Ему, видимо, было около шестидесяти, но он так же хорошо выглядел, как и его владение: сухой, нервный, с загорелым лицом и глубокими морщинками вокруг маленьких голубых глаз и в уголках тонких губ; его седые волосы с желтым отливом были зачесаны назад, как это принято в британской армии; тонкие усы. На нем была твидовая куртка с кусками кожи на локтях, которая казалась слишком теплой для этого времени года, рубашка из тонкой светло-серой фланели и светло-голубая бабочка. Достигнув решетки, он оперся локтями на палки и протянул посетителям сильную руку, короткие ногти которой были цвета старой кости.
— Как поживаете? — спросил он с той интонацией, которая сразу обнаруживала прекрасное воспитание. — Я горю желанием узнать моих новых соседей. Я — полковник Ритчи.
Неподвижные собаки стояли по обе стороны от него, направив черные морды в сторону решетки.
— Очень рада, — сказала Виржиния. — Мы — Малькольм и Виржиния Лоуренс.
— Счастлив познакомиться с вами, — заявил полковник Ритчи. — Я уже чуть было не подумал, что в это лето Кортлью не удастся найти мне кого-нибудь.
— Какие изумительные собаки! — воскликнула Виржиния, улыбаясь. — Я наблюдала за ними вчера вечером.
— Да. Их зовут Макс и Мориц. Я очень горжусь ими.

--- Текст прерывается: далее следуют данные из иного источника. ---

-- pv_equiv track=rewrite | github.com/Ahemad7429/Problem-Solving | session_tests/sessiojn_test.py | max_deliciousness
-- ===== SOURCE A (Python) =====
-- def max_deliciousness(n, nums, k):
--     # Function to calculate bitwise OR of a list
--     def bitwise_or(lst):
--         result = 0
--         for num in lst:
--             result |= num
--         return result
--
--     # Calculate the initial bitwise OR of all dishes
--     initial_or = bitwise_or(nums)
--
--     max_or = initial_or
--
--     # Simulate doubling operations for each dish
--     for i in range(n):
--         current = nums[i]
--         temp_nums = nums[:]
--
--         for _ in range(k):
--             current *= 2
--             temp_nums[i] = current
--             current_or = bitwise_or(temp_nums)
--             max_or = max(max_or, current_or)
--
--     return max_or
-- ===== SOURCE B (Python) =====
-- def max_deliciousness(n, nums, k):
--     # prefix/suffix OR arrays: OR of the other dishes in O(1) per configuration
--     m = len(nums)
--     pre = [0]
--     for x in nums:
--         pre.append(pre[-1] | x)
--     suf = [0] * (m + 1)
--     for i in range(m - 1, -1, -1):
--         suf[i] = nums[i] | suf[i + 1]
--     best = pre[m]
--     for i in range(n):
--         rest = pre[i] | suf[i + 1]
--         cur = nums[i]
--         for _ in range(k):
--             cur *= 2
--             best = max(best, rest | cur)
--     return best
-- ===== Notes on version B (the rewrite author's own statement) =====
-- stated objective: faster
-- what changed: B precomputes prefix and suffix OR arrays once, so the OR of each doubled configuration is one O(1) bitwise OR instead of A's fresh copy and full rescan of the list for every (dish, doubling-step) pair.
import Mathlib
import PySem

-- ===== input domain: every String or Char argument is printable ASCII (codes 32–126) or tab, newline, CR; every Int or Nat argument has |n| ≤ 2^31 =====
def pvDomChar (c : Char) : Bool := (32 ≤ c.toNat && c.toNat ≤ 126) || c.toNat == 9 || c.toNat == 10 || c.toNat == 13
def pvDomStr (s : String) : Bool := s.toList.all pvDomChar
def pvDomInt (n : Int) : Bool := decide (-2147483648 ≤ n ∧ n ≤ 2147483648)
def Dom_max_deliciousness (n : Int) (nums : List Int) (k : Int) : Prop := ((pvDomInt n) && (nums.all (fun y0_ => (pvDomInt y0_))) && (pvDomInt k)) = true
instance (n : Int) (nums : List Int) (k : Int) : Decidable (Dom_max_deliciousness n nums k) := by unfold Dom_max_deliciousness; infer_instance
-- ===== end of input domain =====

-- B replaces A's per-step OR scan over a fresh copy of the whole list by prefix/suffix OR arrays,
-- so each doubled configuration costs one OR instead of a full scan.

-- ===== PORT A =====
-- A's inner helper bitwise_or(lst)
def pvBitwiseOr (lst : List Int) : Int :=
  lst.foldl (fun result num => PySem.Int.bor result num) 0

def max_deliciousness (n : Int) (nums : List Int) (k : Int) : Int :=
  let initial_or := pvBitwiseOr nums
  let max_or := initial_or
  (PySem.List.pyRange 0 n 1).foldl (fun max_or i =>
    -- current = nums[i]; temp_nums = nums[:]  (Pre_ guarantees 0 ≤ i < len nums)
    let current := PySem.List.pyGetD nums i 0
    let temp_nums := nums
    ((PySem.List.pyRange 0 k 1).foldl (fun (st : Int × List Int × Int) _ =>
      let current := st.1 * 2
      let temp_nums := st.2.1.set i.toNat current
      let current_or := pvBitwiseOr temp_nums
      (current, temp_nums, max st.2.2 current_or)) (current, temp_nums, max_or)).2.2) max_or

-- ===== PORT B =====
-- Source B: pre = [0]; for x in nums: pre.append(pre[-1] | x)
def pvOrScan : List Int → Int → List Int
  | [], a => [a]
  | x :: xs, a => a :: pvOrScan xs (PySem.Int.bor a x)

-- Source B: for i in range(m-1, -1, -1): suf[i] = nums[i] | suf[i+1]  (right-to-left = structural recursion)
def pvSufOr : List Int → List Int
  | [] => [0]
  | x :: xs =>
    let r := pvSufOr xs
    PySem.Int.bor x (r.headD 0) :: r

def max_deliciousness_alt (n : Int) (nums : List Int) (k : Int) : Int :=
  let m := nums.length
  let pre := pvOrScan nums 0
  let suf := pvSufOr nums
  let best := pre.getD m 0
  (PySem.List.pyRange 0 n 1).foldl (fun best i =>
    let rest := PySem.Int.bor (pre.getD i.toNat 0) (suf.getD (i.toNat + 1) 0)
    ((PySem.List.pyRange 0 k 1).foldl (fun (st : Int × Int) _ =>
      let cur := st.1 * 2
      (cur, max st.2 (PySem.Int.bor rest cur))) (PySem.List.pyGetD nums i 0, best)).2) best

-- ===== PRECONDITION & SPEC =====
-- Python A raises IndexError (nums[i] at i = len(nums)) exactly when n > len(nums); nothing else raises.
def Pre_max_deliciousness (n : Int) (nums : List Int) (k : Int) : Prop :=
  n ≤ (nums.length : Int)
instance (n : Int) (nums : List Int) (k : Int) : Decidable (Pre_max_deliciousness n nums k) := by
  unfold Pre_max_deliciousness; infer_instance

def pvWitness_max_deliciousness : Int × List Int × Int := (2, [1, 2, 3], 2)

def Spec_max_deliciousness (n : Int) (nums : List Int) (k : Int) (out : Int) : Prop := out = max_deliciousness_alt n nums k
instance (n : Int) (nums : List Int) (k : Int) (out : Int) : Decidable (Spec_max_deliciousness n nums k out) := by unfold Spec_max_deliciousness; infer_instance

-- ===== CLAIM (what is proved, stated in full; the proofs are below) =====
def Claim_equal_max_deliciousness : Prop := ∀ (n : Int) (nums : List Int) (k : Int), Dom_max_deliciousness n nums k → Pre_max_deliciousness n nums k → Spec_max_deliciousness n nums k (max_deliciousness n nums k)

-- ===== LEMMAS AND PROOFS =====

-- ---- bit-level groundwork: a testBit view of Python ints, giving associativity of `|` ----
def pvTb (a : Int) (k : Nat) : Bool :=
  if 0 ≤ a then a.toNat.testBit k else !((-a - 1).toNat.testBit k)

theorem pv_or_eq_add (m : Nat) : ∀ n : Nat, m &&& n = 0 → m ||| n = m + n := by
  induction m using Nat.strong_induction_on with
  | _ m ih =>
    intro n h
    rcases Nat.eq_zero_or_pos m with hm | hm
    · subst hm; simp
    · have hdiv : m / 2 &&& n / 2 = 0 := by
        rw [← Nat.and_div_two, h]
      have h3 : m / 2 ||| n / 2 = m / 2 + n / 2 :=
        ih (m / 2) (Nat.div_lt_self hm (by norm_num)) (n / 2) hdiv
      have hb : (m &&& n).testBit 0 = false := by rw [h]; simp
      rw [Nat.testBit_and, Nat.testBit_zero, Nat.testBit_zero] at hb
      have h1 : ¬(m % 2 = 1 ∧ n % 2 = 1) := by simpa using hb
      have h2 : (m ||| n).testBit 0 = (m.testBit 0 || n.testBit 0) := Nat.testBit_or ..
      rw [Nat.testBit_zero, Nat.testBit_zero, Nat.testBit_zero] at h2
      have h2' : ((m ||| n) % 2 = 1) ↔ (m % 2 = 1 ∨ n % 2 = 1) := by
        constructor
        · intro hx; have := h2; rw [decide_eq_true hx] at this; simpa using this.symm
        · intro hx
          rcases hx with hx | hx <;>
            [rw [decide_eq_true hx] at h2; rw [decide_eq_true hx] at h2] <;>
            simp at h2 <;> simpa using h2
      have hd : (m ||| n) / 2 = m / 2 ||| n / 2 := Nat.or_div_two
      omega

theorem pv_sub_tb (m x k : Nat) : (m - (m &&& x)).testBit k = (m.testBit k && !(x.testBit k)) := by
  have hdisj : (m &&& x) &&& (m ^^^ (m &&& x)) = 0 := by
    apply Nat.eq_of_testBit_eq
    intro i
    simp only [Nat.testBit_and, Nat.testBit_xor, Nat.zero_testBit]
    cases m.testBit i <;> cases x.testBit i <;> simp
  have hor : (m &&& x) ||| (m ^^^ (m &&& x)) = m := by
    apply Nat.eq_of_testBit_eq
    intro i
    simp only [Nat.testBit_or, Nat.testBit_xor, Nat.testBit_and]
    cases m.testBit i <;> cases x.testBit i <;> simp
  have hadd := pv_or_eq_add _ _ hdisj
  rw [hor] at hadd
  have hsub : m - (m &&& x) = m ^^^ (m &&& x) := by omega
  rw [hsub, Nat.testBit_xor, Nat.testBit_and]
  cases m.testBit k <;> cases x.testBit k <;> simp
theorem pvTb_bor (a b : Int) (k : Nat) : pvTb (PySem.Int.bor a b) k = (pvTb a k || pvTb b k) := by
  by_cases ha : 0 ≤ a <;> by_cases hb : 0 ≤ b
  · simp only [PySem.Int.bor, if_pos ha, if_pos hb, pvTb]
    simp [Nat.testBit_or]
  · simp only [PySem.Int.bor, if_pos ha, if_neg hb, pvTb]
    have h2 : (-(-(↑((-b - 1).toNat - ((-b - 1).toNat &&& a.toNat)) : Int) - 1) - 1).toNat
        = (-b - 1).toNat - ((-b - 1).toNat &&& a.toNat) := by omega
    rw [h2, pv_sub_tb]
    cases (-b - 1).toNat.testBit k <;> cases a.toNat.testBit k <;> simp <;> omega
  · simp only [PySem.Int.bor, if_neg ha, if_pos hb, pvTb]
    have h2 : (-(-(↑((-a - 1).toNat - ((-a - 1).toNat &&& b.toNat)) : Int) - 1) - 1).toNat
        = (-a - 1).toNat - ((-a - 1).toNat &&& b.toNat) := by omega
    rw [h2, pv_sub_tb]
    cases (-a - 1).toNat.testBit k <;> cases b.toNat.testBit k <;> simp <;> omega
  · simp only [PySem.Int.bor, if_neg ha, if_neg hb, pvTb]
    have h2 : (-(-(↑((-a - 1).toNat &&& (-b - 1).toNat) : Int) - 1) - 1).toNat
        = (-a - 1).toNat &&& (-b - 1).toNat := by omega
    rw [h2, Nat.testBit_and]
    cases (-a - 1).toNat.testBit k <;> cases (-b - 1).toNat.testBit k <;> simp <;> omega
theorem pvTb_inj (a b : Int) (h : ∀ k, pvTb a k = pvTb b k) : a = b := by
  by_cases ha : 0 ≤ a <;> by_cases hb : 0 ≤ b
  · have : a.toNat = b.toNat := by
      apply Nat.eq_of_testBit_eq
      intro i
      have := h i
      simpa [pvTb, ha, hb] using this
    omega
  · exfalso
    set K := a.toNat + (-b - 1).toNat with hK
    have h1 : a.toNat.testBit K = false :=
      Nat.testBit_eq_false_of_lt (lt_of_le_of_lt (by omega) Nat.lt_two_pow_self)
    have h2 : (-b - 1).toNat.testBit K = false :=
      Nat.testBit_eq_false_of_lt (lt_of_le_of_lt (by omega) Nat.lt_two_pow_self)
    have := h K
    rw [pvTb, pvTb, if_pos ha, if_neg hb, h1, h2] at this
    simp at this
  · exfalso
    set K := b.toNat + (-a - 1).toNat with hK
    have h1 : b.toNat.testBit K = false :=
      Nat.testBit_eq_false_of_lt (lt_of_le_of_lt (by omega) Nat.lt_two_pow_self)
    have h2 : (-a - 1).toNat.testBit K = false :=
      Nat.testBit_eq_false_of_lt (lt_of_le_of_lt (by omega) Nat.lt_two_pow_self)
    have := h K
    rw [pvTb, pvTb, if_neg ha, if_pos hb, h2, h1] at this
    simp at this
  · have : (-a - 1).toNat = (-b - 1).toNat := by
      apply Nat.eq_of_testBit_eq
      intro i
      have := h i
      rw [pvTb, pvTb, if_neg ha, if_neg hb] at this
      simpa using this
    omega

theorem pv_bor_assoc (a b c : Int) :
    PySem.Int.bor (PySem.Int.bor a b) c = PySem.Int.bor a (PySem.Int.bor b c) := by
  apply pvTb_inj
  intro k
  simp [pvTb_bor, Bool.or_assoc]

theorem pv_zero_bor (a : Int) : PySem.Int.bor 0 a = a := by
  rw [PySem.Int.bor_comm]; exact PySem.Int.bor_zero a

-- ---- fold-level facts about pvBitwiseOr ----
theorem pv_foldl_bor (xs : List Int) : ∀ a : Int,
    xs.foldl (fun r x => PySem.Int.bor r x) a = PySem.Int.bor a (pvBitwiseOr xs) := by
  induction xs with
  | nil => intro a; simp [pvBitwiseOr, PySem.Int.bor_zero]
  | cons x xs ih =>
    intro a
    show xs.foldl _ (PySem.Int.bor a x) = PySem.Int.bor a (pvBitwiseOr (x :: xs))
    rw [ih]
    show _ = PySem.Int.bor a (xs.foldl _ (PySem.Int.bor 0 x))
    rw [ih (PySem.Int.bor 0 x), pv_zero_bor, pv_bor_assoc]
theorem pvBitwiseOr_cons (x : Int) (xs : List Int) :
    pvBitwiseOr (x :: xs) = PySem.Int.bor x (pvBitwiseOr xs) := by
  show xs.foldl _ (PySem.Int.bor 0 x) = _
  rw [pv_foldl_bor, pv_zero_bor]
theorem pvBitwiseOr_append (xs ys : List Int) :
    pvBitwiseOr (xs ++ ys) = PySem.Int.bor (pvBitwiseOr xs) (pvBitwiseOr ys) := by
  show (xs ++ ys).foldl _ 0 = _
  rw [List.foldl_append, pv_foldl_bor]
  rfl
theorem pvBitwiseOr_set (xs : List Int) (i : Nat) (hi : i < xs.length) (x : Int) :
    pvBitwiseOr (xs.set i x) =
      PySem.Int.bor (pvBitwiseOr (xs.take i))
        (PySem.Int.bor x (pvBitwiseOr (xs.drop (i + 1)))) := by
  rw [List.set_eq_take_append_cons_drop, if_pos hi, pvBitwiseOr_append, pvBitwiseOr_cons]

-- ---- the scan arrays of B compute prefix/suffix ORs ----
theorem pvOrScan_getD (xs : List Int) : ∀ (a : Int) (i : Nat), i ≤ xs.length →
    (pvOrScan xs a).getD i 0 = (xs.take i).foldl (fun r x => PySem.Int.bor r x) a := by
  induction xs with
  | nil =>
    intro a i h
    have : i = 0 := by simpa using h
    subst this
    simp [pvOrScan]
  | cons x xs ih =>
    intro a i h
    cases i with
    | zero => simp [pvOrScan]
    | succ j =>
      simp only [pvOrScan, List.getD_cons_succ, List.take_succ_cons, List.foldl_cons]
      exact ih _ j (by simpa using h)
theorem pvSufOr_headD (xs : List Int) : (pvSufOr xs).headD 0 = pvBitwiseOr xs := by
  induction xs with
  | nil => simp [pvSufOr, pvBitwiseOr]
  | cons x xs ih =>
    rw [pvBitwiseOr_cons, ← ih]
    rfl
theorem pvSufOr_getD (xs : List Int) : ∀ i : Nat, i ≤ xs.length →
    (pvSufOr xs).getD i 0 = pvBitwiseOr (xs.drop i) := by
  induction xs with
  | nil =>
    intro i h
    have : i = 0 := by simpa using h
    subst this
    simp [pvSufOr, pvBitwiseOr]
  | cons x xs ih =>
    intro i h
    cases i with
    | zero =>
      simp only [pvSufOr, List.getD_cons_zero, List.drop_zero, pvBitwiseOr_cons, pvSufOr_headD]
    | succ j =>
      simp only [pvSufOr, List.getD_cons_succ, List.drop_succ_cons]
      exact ih j (by simpa using h)

-- ---- the inner doubling loops agree ----
theorem pv_inner (nums : List Int) (i : Nat) (hi : i < nums.length) (L : List Int) :
    ∀ (c b : Int) (t : List Int), (∀ x : Int, t.set i x = nums.set i x) →
    (L.foldl (fun (st : Int × List Int × Int) _ =>
        (st.1 * 2, st.2.1.set i (st.1 * 2),
          max st.2.2 (pvBitwiseOr (st.2.1.set i (st.1 * 2))))) (c, t, b)).2.2
    = (L.foldl (fun (st : Int × Int) _ =>
        (st.1 * 2, max st.2 (PySem.Int.bor (PySem.Int.bor ((pvOrScan nums 0).getD i 0)
          ((pvSufOr nums).getD (i + 1) 0)) (st.1 * 2)))) (c, b)).2 := by
  induction L with
  | nil => intro c b t ht; rfl
  | cons y L ih =>
    intro c b t ht
    simp only [List.foldl_cons]
    rw [ht (c * 2)]
    have hA : pvBitwiseOr (nums.set i (c * 2))
        = PySem.Int.bor (PySem.Int.bor ((pvOrScan nums 0).getD i 0)
            ((pvSufOr nums).getD (i + 1) 0)) (c * 2) := by
      rw [pvBitwiseOr_set nums i hi, pvOrScan_getD nums 0 i (le_of_lt hi),
        pvSufOr_getD nums (i + 1) hi]
      rw [pv_bor_assoc, PySem.Int.bor_comm (c * 2) (pvBitwiseOr (List.drop (i + 1) nums))]
      rfl
    rw [hA]
    exact ih (c * 2)
      (max b (PySem.Int.bor (PySem.Int.bor ((pvOrScan nums 0).getD i 0)
        ((pvSufOr nums).getD (i + 1) 0)) (c * 2)))
      (nums.set i (c * 2)) (fun x => List.set_set _)

-- ---- unfolding the two ports to their fold form ----
theorem max_deliciousness_def (n : Int) (nums : List Int) (k : Int) :
    max_deliciousness n nums k =
      (PySem.List.pyRange 0 n 1).foldl (fun max_or i =>
        ((PySem.List.pyRange 0 k 1).foldl (fun (st : Int × List Int × Int) _ =>
          (st.1 * 2, st.2.1.set i.toNat (st.1 * 2),
            max st.2.2 (pvBitwiseOr (st.2.1.set i.toNat (st.1 * 2)))))
          (PySem.List.pyGetD nums i 0, nums, max_or)).2.2) (pvBitwiseOr nums) := rfl

theorem max_deliciousness_alt_def (n : Int) (nums : List Int) (k : Int) :
    max_deliciousness_alt n nums k =
      (PySem.List.pyRange 0 n 1).foldl (fun best i =>
        ((PySem.List.pyRange 0 k 1).foldl (fun (st : Int × Int) _ =>
          (st.1 * 2, max st.2 (PySem.Int.bor (PySem.Int.bor ((pvOrScan nums 0).getD i.toNat 0)
            ((pvSufOr nums).getD (i.toNat + 1) 0)) (st.1 * 2))))
          (PySem.List.pyGetD nums i 0, best)).2) ((pvOrScan nums 0).getD nums.length 0) := rfl

-- ===== VERDICT (by name: the statement is the Claim_ definition above) =====
theorem max_deliciousness_spec : Claim_equal_max_deliciousness := by
  intro n nums k hdom hpre
  unfold Spec_max_deliciousness
  rw [max_deliciousness_def, max_deliciousness_alt_def]
  have hinit : (pvOrScan nums 0).getD nums.length 0 = pvBitwiseOr nums := by
    rw [pvOrScan_getD nums 0 nums.length le_rfl, List.take_length]
    rfl
  rw [hinit]
  apply PySem.List.foldl_congr_mem
  intro acc i hmem
  rw [PySem.List.mem_pyRange_one] at hmem
  have hi : i.toNat < nums.length := by
    have := hpre
    unfold Pre_max_deliciousness at this
    omega
  exact pv_inner nums i.toNat hi (PySem.List.pyRange 0 k 1)
    (PySem.List.pyGetD nums i 0) acc nums (fun x => rfl)
theorem pv_insert_modify {κ ν : Type} [BEq κ] [LawfulBEq κ] (d : PySem.Dict κ ν) (t : κ) (f : ν → ν) (v0 : ν)
    (h : d.contains t = false) : (d.insert t v0).modify t v0 f = d.modify t v0 f := by
  have hget : d.get? t = none := by
    rw [PySem.Dict.get?_eq_none_iff_contains]; exact h
  have hkeys : ∀ p ∈ d.items, (p.1 == t) = false := by
    intro p hp
    by_contra hb
    simp at hb
    have : t ∈ d.keys := by
      have := PySem.Dict.mem_keys_of_mem_items (d := d) hp
      rwa [hb] at this
    rw [← PySem.Dict.contains_iff_mem_keys] at this
    simp [h] at this
  have hg2 : (d.insert t v0).get? t = some v0 := PySem.Dict.get?_insert_self d t v0
  simp [PySem.Dict.modify, PySem.Dict.insert, PySem.Dict.getD, h, hget]
  constructor
  · rw [List.map_congr_left (g := id)]
    · exact List.map_id _
    · intro p hp; simp [hkeys p hp]
  · rw [show PySem.Dict.mk (d.items ++ [(t,v0)]) = d.insert t v0 by simp [PySem.Dict.insert, h], hg2]
    simp

def pvStepA (c : PySem.Dict String (PySem.Dict String Int)) (p : String × String) :
    PySem.Dict String (PySem.Dict String Int) :=
  c.insert p.1 ((c.getD p.1 PySem.Dict.empty).modify p.2 0 (· + 1))

theorem pvStepA_eq (c : PySem.Dict String (PySem.Dict String Int)) (p : String × String) :
    (let c' := if c.contains p.1 then c else c.insert p.1 PySem.Dict.empty
     let inner := c'.getD p.1 PySem.Dict.empty
     let inner := if inner.contains p.2 then inner else inner.insert p.2 0
     c'.insert p.1 (inner.modify p.2 0 (· + 1))) = pvStepA c p := by
  simp only [pvStepA]
  by_cases h1 : c.contains p.1
  · simp only [h1, if_true]
    by_cases h2 : (c.getD p.1 PySem.Dict.empty).contains p.2
    · simp [h2]
    · simp only [eq_false_of_ne_true h2, if_false, Bool.false_eq_true]
      rw [pv_insert_modify _ _ _ _ (by simpa using h2)]
  · simp only [eq_false_of_ne_true h1, if_false, Bool.false_eq_true]
    rw [PySem.Dict.getD_insert_self, PySem.Dict.insert_insert_self]
    by_cases h2 : (PySem.Dict.empty : PySem.Dict String Int).contains p.2
    · simp [PySem.Dict.contains_empty] at h2
    · rw [if_neg (by simp [PySem.Dict.contains_empty]), pv_insert_modify _ _ _ _ (by simp [PySem.Dict.contains_empty])]
      congr 1
      rw [PySem.Dict.getD_of_not_contains]
      simpa using h1

theorem pvStepB_eq (c : PySem.Dict String (PySem.Dict String Int)) (x : (String × String) × Int) :
    (let c' := c.setdefault x.1.1 PySem.Dict.empty
     c'.insert x.1.1 ((c'.getD x.1.1 PySem.Dict.empty).insert x.1.2 x.2)) =
    c.insert x.1.1 ((c.getD x.1.1 PySem.Dict.empty).insert x.1.2 x.2) := by
  by_cases h : c.contains x.1.1
  · simp [PySem.Dict.setdefault, h]
  · have h' : c.contains x.1.1 = false := by simpa using h
    simp only [PySem.Dict.setdefault, h', Bool.false_eq_true, if_false,
      PySem.Dict.getD_of_not_contains (h := h')]
    rw [show PySem.Dict.mk (c.items ++ [(x.1.1, PySem.Dict.empty)]) = c.insert x.1.1 PySem.Dict.empty
          from by simp [PySem.Dict.insert, h'],
        PySem.Dict.getD_insert_self, PySem.Dict.insert_insert_self]

theorem pv_dedup_append {α : Type} [BEq α] [LawfulBEq α] (l : List α) (x : α) :
    PySem.List.dedup (l ++ [x]) = if x ∈ l then PySem.List.dedup l else PySem.List.dedup l ++ [x] := by
  simp only [PySem.List.dedup, PySem.Set.ofList, List.foldl_append, List.foldl_cons, List.foldl_nil,
    PySem.Set.add]
  rw [show List.foldl PySem.Set.add PySem.Set.empty l = PySem.Set.ofList l from rfl]
  have : (PySem.Set.ofList l).contains x = decide (x ∈ l) := by
    by_cases hx : x ∈ l <;> simp [PySem.Set.contains, PySem.Set.mem_ofList, hx]
  rw [this]
  by_cases hx : x ∈ l <;> simp [hx]

theorem pv_nestedA_keys (l : List (String × String)) :
    (l.foldl pvStepA PySem.Dict.empty).keys = PySem.List.dedup (l.map Prod.fst) := by
  induction l using List.reverseRecOn with
  | nil => simp [PySem.List.dedup, PySem.Set.ofList, PySem.Dict.keys_empty]
  | append_singleton l p ih =>
    rw [List.foldl_append, List.foldl_cons, List.foldl_nil, List.map_append, List.map_cons,
      List.map_nil, pv_dedup_append]
    simp only [pvStepA]
    by_cases h : (l.foldl pvStepA PySem.Dict.empty).contains p.1
    · rw [PySem.Dict.keys_insert_of_contains (h := h), ih,
        if_pos (by
          have := (PySem.Dict.contains_iff_mem_keys _ _).mp h
          rw [ih] at this
          simpa [PySem.List.mem_dedup] using this)]
    · have h' : (l.foldl pvStepA PySem.Dict.empty).contains p.1 = false := by simpa using h
      rw [PySem.Dict.keys_insert_of_not_contains (h := h'), ih,
        if_neg (by
          intro hx
          apply h
          rw [PySem.Dict.contains_iff_mem_keys _ _, ih]
          simpa [PySem.List.mem_dedup] using hx)]

theorem pv_nestedA_getD (l : List (String × String)) (s : String) :
    (l.foldl pvStepA PySem.Dict.empty).getD s PySem.Dict.empty
      = PySem.Dict.counter ((l.filter (fun p => p.1 == s)).map Prod.snd) := by
  induction l using List.reverseRecOn generalizing s with
  | nil => simp [PySem.Dict.getD_empty, PySem.Dict.counter]
  | append_singleton l p ih =>
    rw [List.foldl_append, List.foldl_cons, List.foldl_nil, List.filter_append]
    simp only [pvStepA]
    rw [PySem.Dict.getD_insert]
    by_cases hs : s = p.1
    · subst hs
      rw [if_pos rfl, ih]
      simp only [List.filter_cons, List.filter_nil, beq_self_eq_true, if_pos, List.map_append,
        List.map_cons, List.map_nil, PySem.Dict.counter_append_singleton]
    · rw [if_neg hs, ih]
      have hb : (p.1 == s) = false := by simpa using (Ne.symm hs)
      simp [hb]

def pvStepB (c : PySem.Dict String (PySem.Dict String Int)) (x : (String × String) × Int) :
    PySem.Dict String (PySem.Dict String Int) :=
  c.insert x.1.1 ((c.getD x.1.1 PySem.Dict.empty).insert x.1.2 x.2)

theorem pv_regroup_keys (r : List ((String × String) × Int)) :
    (r.foldl pvStepB PySem.Dict.empty).keys = PySem.List.dedup (r.map (fun x => x.1.1)) := by
  induction r using List.reverseRecOn with
  | nil => simp [PySem.List.dedup, PySem.Set.ofList, PySem.Dict.keys_empty]
  | append_singleton r p ih =>
    rw [List.foldl_append, List.foldl_cons, List.foldl_nil, List.map_append, List.map_cons,
      List.map_nil, pv_dedup_append]
    simp only [pvStepB]
    by_cases h : (r.foldl pvStepB PySem.Dict.empty).contains p.1.1
    · rw [PySem.Dict.keys_insert_of_contains (h := h), ih,
        if_pos (by
          have := (PySem.Dict.contains_iff_mem_keys _ _).mp h
          rw [ih] at this
          simpa [PySem.List.mem_dedup] using this)]
    · have h' : (r.foldl pvStepB PySem.Dict.empty).contains p.1.1 = false := by simpa using h
      rw [PySem.Dict.keys_insert_of_not_contains (h := h'), ih,
        if_neg (by
          intro hx
          apply h
          rw [PySem.Dict.contains_iff_mem_keys _ _, ih]
          simpa [PySem.List.mem_dedup] using hx)]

В то время, как они болтали и обменивались любезностями, Малькольм спрашивал себя, почему полковник упомянул Кортлью, агента недвижимого имущества как поставщика клиентов. И что-то ему было очень знакомо в лице собеседника.
Виржиния сказала:
— Вы — знаменитый полковник Ритчи?
О да, конечно! Теперь Малькольм вспомнил все статьи, опубликованные в иллюстрированных журналах в момент выхода фильма на экраны, много лет тому назад.
Полковник Ритчи улыбнулся без малейшего стеснения:
— Да, я — известный полковник Ритчи. Но вы заметили, я в этом уверен, что я совсем не похож на того милого мальчика, который изображает меня в фильме.